Transcribe exactly the line that contains "unfold get_indent get_indent_alt" and every line after it through the end of the records, with nothing else.

(Saved data entries)
-----

theorem pc_prime_of_no_proper (q : Int) (hq : 2 ≤ q)
    (H : ∀ e : Int, 2 ≤ e → e < q → ¬ e ∣ q) : Prime q := by
  rw [Int.prime_iff_natAbs_prime]
  rw [Nat.prime_def_lt]
  refine ⟨by omega, ?_⟩
  intro m hm hdvd
  by_contra hne
  have h2 : 2 ≤ m := by
    rcases Nat.lt_or_ge m 2 with h | h
    · interval_cases m
      · simp at hdvd; omega
      · omega
    · exact h
  have : (m : Int) ∣ q := by
    have := Int.natCast_dvd_natCast.mpr hdvd
    rwa [Int.natAbs_of_nonneg (by omega)] at this
  exact H m (by exact_mod_cast h2) (by omega) this

theorem pc_psf_mul_prime (r q : Int) (hq : Prime q) (hqr : ¬ q ∣ r)
    (Psf : ∀ p : Int, Prime p → ¬ p*p ∣ r) : ∀ p : Int, Prime p → ¬ p*p ∣ r * q := by
  intro p hp hdvd
  have hpq : p ∣ r * q := dvd_trans (dvd_mul_right p p) hdvd
  by_cases hpd : p ∣ q
  · have hassoc := Int.associated_iff.mp (hp.associated_of_dvd hq hpd)
    have hpp : p * p = q * q := by rcases hassoc with h | h <;> subst h <;> ring
    rw [hpp] at hdvd
    obtain ⟨t, ht⟩ := hdvd
    have hq0 : q ≠ 0 := hq.ne_zero
    have : r = q * t := mul_right_cancel₀ hq0 (by rw [ht]; ring)
    exact hqr ⟨t, this⟩
  · have hpr : p ∣ r := (hp.dvd_mul.mp hpq).resolve_right hpd
    obtain ⟨w, hw⟩ := hpr
    obtain ⟨t, ht⟩ := hdvd
    have hp0 : p ≠ 0 := hp.ne_zero
    have : w * q = p * t := by
      have : p * (w * q) = p * (p * t) := by rw [← mul_assoc, ← hw]; linarith [ht]
      exact mul_left_cancel₀ hp0 this
    have hpwq : p ∣ w * q := ⟨t, this⟩
    have hpw : p ∣ w := (hp.dvd_mul.mp hpwq).resolve_right hpd
    exact Psf p hp (by obtain ⟨u, hu⟩ := hpw; exact ⟨u, by rw [hw, hu]; ring⟩)
-- pv_equiv track=rewrite | github.com/Pranav-Swarup/GeneSeq | seq_scan/scanner.py | pam_match
-- ===== SOURCE A (Python) =====
-- def pam_match(seq, pam_pattern):
--     """Return True if seq matches PAM pattern with N wildcard support."""
--     if len(seq) != len(pam_pattern):
--         return False
--     for s_char, p_char in zip(seq.upper(), pam_pattern.upper()):
--         if p_char == 'N':
--             continue
--         if s_char != p_char:
--             return False
--     return True
-- ===== SOURCE B (Python) =====
-- def pam_match(seq, pam_pattern):
--     """Return True if seq matches PAM pattern with N wildcard support."""
--     s = seq.upper()
--     p = pam_pattern.upper()
--     if len(s) != len(p):
--         return False
--     i = 0
--     for seg in p.split('N'):
--         if not s.startswith(seg, i):
--             return False
--         i += len(seg) + 1
--     return True
-- ===== Notes on version B (the rewrite author's own statement) =====
-- stated objective: alternative
-- what changed: B splits the uppercased pattern on 'N' into literal segments and checks each segment with str.startswith at its computed offset, instead of A's per-character loop over zip with a wildcard branch.
import Mathlib
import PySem

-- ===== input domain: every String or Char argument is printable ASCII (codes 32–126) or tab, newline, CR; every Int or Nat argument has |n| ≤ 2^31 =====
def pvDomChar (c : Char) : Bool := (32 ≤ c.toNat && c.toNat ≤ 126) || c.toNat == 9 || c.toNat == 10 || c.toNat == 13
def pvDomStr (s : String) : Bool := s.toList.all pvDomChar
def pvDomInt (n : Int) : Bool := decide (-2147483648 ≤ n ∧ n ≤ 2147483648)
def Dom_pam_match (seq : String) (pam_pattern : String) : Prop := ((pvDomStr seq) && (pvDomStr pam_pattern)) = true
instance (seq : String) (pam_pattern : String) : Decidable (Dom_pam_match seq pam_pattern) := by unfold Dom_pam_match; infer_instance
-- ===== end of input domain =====

-- B checks the pattern's literal segments (split on 'N') with startswith at their offsets
-- instead of A's per-character wildcard loop; alternative decomposition, same cost.

-- ===== PORT A =====
-- the 'for s_char, p_char in zip(...)' loop with its early return
def pamLoop : List (Char × Char) → Bool
  | [] => true
  | (sc, pc) :: rest => if pc = 'N' then pamLoop rest else if sc ≠ pc then false else pamLoop rest

def pam_match (seq : String) (pam_pattern : String) : Bool :=
  if PySem.Str.len seq ≠ PySem.Str.len pam_pattern then false
  else pamLoop (List.zip (PySem.Str.upper seq).toList (PySem.Str.upper pam_pattern).toList)

-- ===== PORT B =====
-- s.startswith(seg, i) for a nonnegative start i: hand port (PySem.Chars.startswith has no
-- start argument); exact for 0 ≤ i: Python returns False when i > len(s), else checks s[i:].
def startswithFrom (s seg : List Char) (i : Nat) : Bool :=
  decide (i ≤ s.length) && seg.isPrefixOf (s.drop i)

-- the 'for seg in p.split('N')' loop with its early return and offset accumulator
def segLoop (s : List Char) : List (List Char) → Nat → Bool
  | [], _ => true
  | seg :: rest, i => if startswithFrom s seg i then segLoop s rest (i + seg.length + 1) else false

def pam_match_alt (seq : String) (pam_pattern : String) : Bool :=
  let s := PySem.Chars.upper seq.toList
  let p := PySem.Chars.upper pam_pattern.toList
  if s.length ≠ p.length then false
  else segLoop s (PySem.Chars.splitOn p ['N']) 0

-- ===== PRECONDITION & SPEC =====
def Spec_pam_match (seq : String) (pam_pattern : String) (out : Bool) : Prop := out = pam_match_alt seq pam_pattern
instance (seq : String) (pam_pattern : String) (out : Bool) : Decidable (Spec_pam_match seq pam_pattern out) := by unfold Spec_pam_match; infer_instance

-- ===== CLAIM (what is proved, stated in full; the proofs are below) =====
def Claim_equal_pam_match : Prop := ∀ (seq : String) (pam_pattern : String), Dom_pam_match seq pam_pattern → Spec_pam_match seq pam_pattern (pam_match seq pam_pattern)

-- ===== LEMMAS AND PROOFS =====

-- clean recursive specification of str.split('N')
def mySplit (pre : List Char) : List Char → List (List Char)
  | [] => [pre]
  | c :: rest => if c = 'N' then pre :: mySplit [] rest else mySplit (pre ++ [c]) rest

-- re-joining the segments with 'N'
def joinN : List (List Char) → List Char
  | [] => []
  | [seg] => seg
  | seg :: s2 :: rest => seg ++ 'N' :: joinN (s2 :: rest)

theorem splitOn_go_spec (fuel : Nat) : ∀ (l cur : List Char) (acc : List (List Char)),
    l.length < fuel →
    PySem.Chars.splitOn.go ['N'] fuel l cur acc = acc.reverse ++ mySplit cur.reverse l := by
  induction fuel with
  | zero => intro l cur acc h; omega
  | succ fuel ih =>
    intro l cur acc h
    cases l with
    | nil => simp [PySem.Chars.splitOn.go, mySplit]
    | cons c rest =>
      rw [PySem.Chars.splitOn.go.eq_def]
      simp only [List.isPrefixOf, List.length_cons] at *
      by_cases hc : c = 'N'
      · subst hc
        simp only [beq_self_eq_true, Bool.true_and, if_pos]
        rw [ih _ _ _ (by simp; omega)]
        simp [mySplit]
      · rw [if_neg (by simp; first | exact hc | exact fun h => hc h.symm)]
        rw [ih _ _ _ (by omega)]
        simp [mySplit, hc]

theorem splitOn_eq_mySplit (l : List Char) : PySem.Chars.splitOn l ['N'] = mySplit [] l := by
  unfold PySem.Chars.splitOn
  rw [splitOn_go_spec _ _ _ _ (by omega)]
  simp

theorem mySplit_props (l : List Char) : ∀ (pre : List Char), 'N' ∉ pre →
    (∀ seg ∈ mySplit pre l, 'N' ∉ seg) ∧ joinN (mySplit pre l) = pre ++ l := by
  induction l with
  | nil => intro pre hpre; simp [mySplit, joinN, hpre]
  | cons c rest ih =>
    intro pre hpre
    by_cases hc : c = 'N'
    · subst hc
      obtain ⟨h1, h2⟩ := ih [] (by simp)
      have hne : ∀ (l pre : List Char), mySplit pre l ≠ [] := by
        intro l
        induction l with
        | nil => intro pre; simp [mySplit]
        | cons c r ihr => intro pre; by_cases h : c = 'N' <;> simp [mySplit, h, ihr]
      have hne := hne rest []
      constructor
      · intro seg hseg
        simp [mySplit] at hseg
        rcases hseg with h | h
        · subst h; exact hpre
        · exact h1 _ h
      · simp only [mySplit]
        obtain ⟨x, xs, hx⟩ := List.exists_cons_of_ne_nil hne
        rw [hx] at h2 ⊢
        simp [joinN, h2]
    · obtain ⟨h1, h2⟩ := ih (pre ++ [c]) (by simp [hpre]; exact fun h => hc h.symm)
      simp only [mySplit, if_neg hc]
      exact ⟨h1, by simp [h2]⟩

theorem isPrefixOf_eq_decide (b : List Char) : ∀ (a : List Char),
    b.isPrefixOf a = decide (a.take b.length = b) := by
  induction b with
  | nil => intro a; simp [List.isPrefixOf]
  | cons x b' ih =>
    intro a
    cases a with
    | nil => simp [List.isPrefixOf]
    | cons y a' =>
      simp only [List.isPrefixOf, List.length_cons, List.take_succ_cons, ih a']
      by_cases hxy : x = y
      · subst hxy; simp
      · have h1 : (x == y) = false := beq_eq_false_iff_ne.mpr hxy
        have h2 : ¬ (y :: List.take b'.length a' = x :: b') := by
          simp only [List.cons.injEq, not_and]
          intro h _; exact hxy h.symm
        rw [h1]; simp [h2]

theorem pamLoop_eq_decide (p : List Char) : ∀ (s : List Char), 'N' ∉ p → s.length = p.length →
    pamLoop (s.zip p) = decide (s = p) := by
  induction p with
  | nil => intro s _ hl; rw [List.length_eq_zero_iff.mp hl]; simp [pamLoop]
  | cons pc p' ih =>
    intro s hN hl
    cases s with
    | nil => simp at hl
    | cons sc s' =>
      have hpc : pc ≠ 'N' := fun h => hN (by simp [h])
      simp only [List.zip_cons_cons, pamLoop, if_neg hpc]
      by_cases hsp : sc = pc
      · subst hsp
        rw [if_neg (by simp), ih s' (fun h => hN (by simp [h])) (by simpa using hl)]
        simp
      · simp [hsp]

theorem pamLoop_append (seg : List Char) : ∀ (p' s : List Char), 'N' ∉ seg →
    s.length = seg.length + 1 + p'.length →
    pamLoop (s.zip (seg ++ 'N' :: p')) =
      (decide (s.take seg.length = seg) && pamLoop ((s.drop (seg.length + 1)).zip p')) := by
  induction seg with
  | nil =>
    intro p' s _ hl
    cases s with
    | nil => simp at hl; omega
    | cons sc s' => simp [pamLoop]
  | cons c seg' ih =>
    intro p' s hN hl
    have hc : c ≠ 'N' := fun h => hN (by simp [h])
    cases s with
    | nil => simp at hl; omega
    | cons sc s' =>
      simp only [List.cons_append, List.zip_cons_cons, pamLoop, if_neg hc]
      by_cases hsc : sc = c
      · subst hsc
        rw [if_neg (by simp)]
        rw [ih p' s' (fun h => hN (by simp [h])) (by simp at hl; omega)]
        simp [List.take_succ_cons, List.drop_succ_cons]
      · simp [hsc]

theorem segLoop_eq_pamLoop (segs : List (List Char)) : ∀ (s : List Char) (i : Nat),
    (∀ seg ∈ segs, 'N' ∉ seg) → i + (joinN segs).length = s.length →
    segLoop s segs i = pamLoop ((s.drop i).zip (joinN segs)) := by
  induction segs with
  | nil => intro s i _ _; simp [segLoop, joinN, pamLoop]
  | cons seg rest ih =>
    intro s i hN hl
    cases rest with
    | nil =>
      simp only [joinN] at hl ⊢
      have hi : i ≤ s.length := by omega
      have hlen : (s.drop i).length = seg.length := by simp; omega
      rw [segLoop, startswithFrom, isPrefixOf_eq_decide,
        List.take_of_length_le (by omega),
        pamLoop_eq_decide seg (s.drop i) (hN seg (by simp)) hlen,
        decide_eq_true hi]
      by_cases hp : s.drop i = seg
      · simp [hp, segLoop]
      · simp [hp]
    | cons seg2 rest2 =>
      have hjoin : joinN (seg :: seg2 :: rest2) = seg ++ 'N' :: joinN (seg2 :: rest2) := rfl
      rw [hjoin] at hl ⊢
      have hi : i ≤ s.length := by simp at hl; omega
      have hlen : (s.drop i).length = seg.length + 1 + (joinN (seg2 :: rest2)).length := by
        simp at hl ⊢; omega
      rw [pamLoop_append seg _ _ (hN seg (by simp)) hlen]
      rw [segLoop, startswithFrom, isPrefixOf_eq_decide, decide_eq_true hi]
      by_cases hpre : (s.drop i).take seg.length = seg
      · rw [if_pos (by simp [hpre])]
        rw [ih s (i + seg.length + 1) (fun g hg => hN g (by simp [hg])) (by simp at hl ⊢; omega)]
        have hdd : seg.length + 1 + i = i + seg.length + 1 := by omega
        simp [hpre, List.drop_drop]
        rw [show i + seg.length + 1 = i + (seg.length + 1) from by omega]
      · rw [if_neg (by simp [hpre])]
        simp [hpre]

-- ===== VERDICT (by name: the statement is the Claim_ definition above) =====
theorem pam_match_spec : Claim_equal_pam_match := by
  intro seq pat _
  unfold Spec_pam_match pam_match pam_match_alt
  simp only [PySem.Str.len, PySem.Str.upper, PySem.Chars.upper, String.toList_ofList,
    List.length_map, ne_eq, Nat.cast_inj]
  by_cases hl : seq.toList.length = pat.toList.length
  · rw [if_neg (by simpa using hl), if_neg (by simp [hl])]
    set s := seq.toList.map PySem.Chars.upperChar with hs
    set p := pat.toList.map PySem.Chars.upperChar with hp
    obtain ⟨hfree, hjoin⟩ := mySplit_props p [] (by simp)
    rw [splitOn_eq_mySplit, segLoop_eq_pamLoop _ s 0 hfree
      (by rw [Nat.zero_add, hjoin]; simp [hs, hp, hl])]
    rw [hjoin]; simp
  · rw [if_pos (by simpa using hl), if_pos (by simpa using hl)]
theorem foldl_cp_spec (rest : List (List Char)) : ∀ acc : List Char,
    (rest.foldl commonPrefixB acc <+: acc) ∧
    (∀ l ∈ rest, rest.foldl commonPrefixB acc <+: l) ∧
    (∀ p, p <+: acc → (∀ l ∈ rest, p <+: l) → p <+: rest.foldl commonPrefixB acc) := by
  induction rest with
  | nil => intro acc; refine ⟨by simp, by simp, by simp⟩
  | cons l rest ih =>
    intro acc
    rw [List.foldl_cons]
    obtain ⟨h1, h2, h3⟩ := ih (commonPrefixB acc l)
    refine ⟨h1.trans (cp_prefix_left acc l), ?_, ?_⟩
    · intro l' hl'
      rcases List.mem_cons.mp hl' with rfl | hl'
      · exact h1.trans (cp_prefix_right acc l')
      · exact h2 l' hl'
    · intro p hacc hall
      exact h3 p (cp_max p acc l hacc (hall l (by simp))) (fun l' hl' => hall l' (by simp [hl']))

-- ---- both sides are THE maximal common whitespace prefix ----

theorem take_eq_fold (first : List Char) (rest : List (List Char)) (idx : Nat)
    (hws_a : ∀ c ∈ first.take idx, PySem.Chars.isspace c = true)
    (hpre_a : ∀ l ∈ first :: rest, first.take idx <+: l)
    (Hstop : ∀ p : List Char, (∀ c ∈ p, PySem.Chars.isspace c = true) →
      (∀ l ∈ first :: rest, p <+: l) → p.length ≤ idx) :
    first.take idx = rest.foldl commonPrefixB (wsPrefixB first) := by
  obtain ⟨hb1, hb2, hb3⟩ := foldl_cp_spec rest (wsPrefixB first)
  set a := first.take idx with ha
  set b := rest.foldl commonPrefixB (wsPrefixB first) with hbdef
  have hbfirst : b <+: first := hb1.trans (wsPrefix_prefix first)
  have hws_b : ∀ c ∈ b, PySem.Chars.isspace c = true :=
    fun c hc => wsPrefix_ws first c (hb1.subset hc)
  have hpre_b : ∀ l ∈ first :: rest, b <+: l := by
    intro l hl
    rcases List.mem_cons.mp hl with rfl | hl
    · exact hbfirst
    · exact hb2 l hl
  have hab : a <+: b :=
    hb3 a (wsPrefix_max a first (List.take_prefix idx first) hws_a)
      (fun l hl => hpre_a l (List.mem_cons_of_mem _ hl))
  have hba : b <+: a := by
    rw [ha]
    exact List.prefix_take_iff.mpr ⟨hbfirst, Hstop b hws_b hpre_b⟩
  exact hab.eq_of_length (le_antisymm hab.length_le hba.length_le)

theorem minNat_spec (first : List Char) (rest : List (List Char)) :
    ∃ mN : Nat, ((first :: rest).map (fun l => l.length)).min? = some mN ∧
      (∃ l0 ∈ first :: rest, l0.length = mN) ∧ (∀ l ∈ first :: rest, mN ≤ l.length) := by
  cases hm : ((first :: rest).map (fun l => l.length)).min? with
  | none => rw [List.min?_eq_none_iff] at hm; simp at hm
  | some mN =>
    rw [List.min?_eq_some_iff] at hm
    obtain ⟨hmem, hle⟩ := hm
    refine ⟨mN, rfl, ?_, ?_⟩
    · obtain ⟨l0, hl0, he⟩ := List.mem_map.mp hmem
      exact ⟨l0, hl0, he⟩
    · intro l hl
      exact hle _ (List.mem_map.mpr ⟨l, hl, rfl⟩)

theorem minInt_eq (first : List Char) (rest : List (List Char)) (mN : Nat)
    (hmem : ∃ l0 ∈ first :: rest, l0.length = mN)
    (hle : ∀ l ∈ first :: rest, mN ≤ l.length) :
    PySem.List.min? ((first :: rest).map (fun l => (l.length : Int))) (fun x => x)
      = some (mN : Int) := by
  cases hm : PySem.List.min? ((first :: rest).map (fun l => (l.length : Int))) (fun x => x) with
  | none => rw [PySem.List.min?_eq_none_iff] at hm; simp at hm
  | some M =>
    have hMmem := PySem.List.min?_mem hm
    have hMmin := PySem.List.min?_isMin hm
    obtain ⟨l1, hl1, hMe⟩ := List.mem_map.mp hMmem
    obtain ⟨l0, hl0, hl0e⟩ := hmem
    have h1 : M ≤ (mN : Int) := by
      have := hMmin ((l0.length : Int)) (List.mem_map.mpr ⟨l0, hl0, rfl⟩)
      simpa [hl0e] using this
    have h2 : (mN : Int) ≤ M := by
      rw [← hMe]
      exact_mod_cast hle l1 hl1
    rw [le_antisymm h1 h2]

theorem main_eq (first : List Char) (rest : List (List Char)) :
    getIndentLoopA (first :: rest) (PySem.List.enumerate (pyZipAll (first :: rest)) 0)
      = rest.foldl commonPrefixB (wsPrefixB first) := by
  obtain ⟨mN, hmN, hmem, hle⟩ := minNat_spec first rest
  have hfirstlen : mN ≤ first.length := hle first (by simp)
  have hcolslen : (pyZipAll (first :: rest)).length = mN := by
    simp only [pyZipAll, hmN, Option.getD_some, List.length_map, List.length_range]
  have hcol : ∀ (j : Nat) (hj : j < (pyZipAll (first :: rest)).length),
      (pyZipAll (first :: rest))[j] = (first :: rest).map (fun l => l.getD j ' ') := by
    intro j hj
    simp only [pyZipAll, hmN, Option.getD_some, List.getElem_map, List.getElem_range]
  have goodFacts : ∀ idx : Nat, idx ≤ mN →
      (∀ (j : Nat) (hj : j < (pyZipAll (first :: rest)).length), j < idx →
        badCol (pyZipAll (first :: rest))[j] = false) →
      (∀ c ∈ first.take idx, PySem.Chars.isspace c = true) ∧
      (∀ l ∈ first :: rest, first.take idx <+: l) := by
    intro idx hidx hgood
    have key : ∀ (j : Nat), j < idx → ∀ l ∈ first :: rest, l.getD j ' ' = first.getD j ' ' ∧
        PySem.Chars.isspace (first.getD j ' ') = true := by
      intro j hj l hl
      have hjc : j < (pyZipAll (first :: rest)).length := by omega
      have hbad := hgood j hjc hj
      rw [hcol j hjc] at hbad
      constructor
      · exact notBad_allEq _ hbad _ (List.mem_map.mpr ⟨l, hl, rfl⟩) _
          (List.mem_map.mpr ⟨first, by simp, rfl⟩)
      · exact ((badCol_false_iff _).mp hbad).1
    constructor
    · intro c hc
      obtain ⟨j, hj, hje⟩ := List.mem_iff_getElem.mp hc
      have hj' : j < idx := by simp at hj; omega
      have hjf : j < first.length := by omega
      have := (key j hj' first (by simp)).2
      rw [List.getD_eq_getElem first ' ' hjf] at this
      rw [← hje, List.getElem_take]
      exact this
    · intro l hl
      have hll : idx ≤ l.length := le_trans hidx (hle l hl)
      have : l.take idx = first.take idx := by
        apply List.ext_getElem
        · simp; omega
        · intro j h1 h2
          have hj : j < idx := by simp at h1; omega
          have he := (key j hj l hl).1
          rw [List.getD_eq_getElem l ' ' (by omega),
            List.getD_eq_getElem first ' ' (by omega)] at he
          simpa [List.getElem_take] using he
      rw [← this]
      exact List.take_prefix idx l
  have plen_le_mN : ∀ p : List Char, (∀ l ∈ first :: rest, p <+: l) → p.length ≤ mN := by
    intro p hp
    obtain ⟨l0, hl0, he⟩ := hmem
    exact he ▸ (hp l0 hl0).length_le
  rw [loopA_eq]
  cases hfb : firstBad (pyZipAll (first :: rest)) with
  | none =>
    have hgood := firstBad_none _ hfb
    obtain ⟨hws_a, hpre_a⟩ := goodFacts mN le_rfl (fun j hj _ => hgood j hj)
    have : PySem.List.slice ((first :: rest).headD []) none
        (some ((PySem.List.min? ((first :: rest).map (fun l => (l.length : Int)))
          (fun x => x)).getD 0)) = first.take mN := by
      rw [minInt_eq first rest mN hmem hle]
      simp [PySem.List.slice_to_natCast first mN]
    rw [this]
    exact take_eq_fold first rest mN hws_a hpre_a (fun p _ hpre => plen_le_mN p hpre)
  | some k =>
    obtain ⟨hk, hbadk, hgood⟩ := firstBad_some _ k hfb
    have hkmN : k ≤ mN := by omega
    obtain ⟨hws_a, hpre_a⟩ := goodFacts k hkmN (fun j hj hjk => hgood j hjk hj)
    have : PySem.List.slice ((first :: rest).headD []) none (some ((0 : Int) + k))
        = first.take k := by
      simp [PySem.List.slice_to_natCast first k]
    show PySem.List.slice ((first :: rest).headD []) none (some ((0:Int) + k))
      = List.foldl commonPrefixB (wsPrefixB first) rest
    rw [this]
    apply take_eq_fold first rest k hws_a hpre_a
    intro p hws hpre
    by_contra hgt
    push Not at hgt
    have hpk : k < p.length := hgt
    have hcolk := hcol k hk
    have : badCol (pyZipAll (first :: rest))[k] = false := by
      rw [hcolk]
      apply constCol_notBad _ (p[k]'hpk)
      · simp
      · intro x hx
        obtain ⟨l, hl, rfl⟩ := List.mem_map.mp hx
        have hkl : k < l.length := by
          have h1 := hle l hl
          omega
        rw [List.getD_eq_getElem l ' ' hkl]
        exact (List.IsPrefix.getElem (hpre l hl) hpk).symm ▸ rfl
      · exact hws _ (List.mem_iff_getElem.mpr ⟨k, hpk, rfl⟩)
    rw [this] at hbadk
    exact Bool.false_ne_true hbadk

-- ===== VERDICT (by name: the statement is the Claim_ definition above) =====
theorem get_indent_spec : Claim_equal_get_indent := by
  intro text _
  show get_indent text = get_indent_alt text
  unfold get_indent get_indent_alt
  rw [lines_eq]
  cases hL : (PySem.Chars.splitOn text.toList ['\n']).filter
      (fun l => PySem.Chars.strip l ≠ []) with
  | nil => simp
  | cons first rest => simp [main_eq]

-----

*RESPONSE FOR THIS EXERCISE:*
  unfold get_indent get_indent_alt
  rw [lines_eq]
  cases hL : (PySem.Chars.splitOn text.toList ['\n']).filter
      (fun l => PySem.Chars.strip l ≠ []) with
  | nil => simp
  | cons first rest => simp [main_eq]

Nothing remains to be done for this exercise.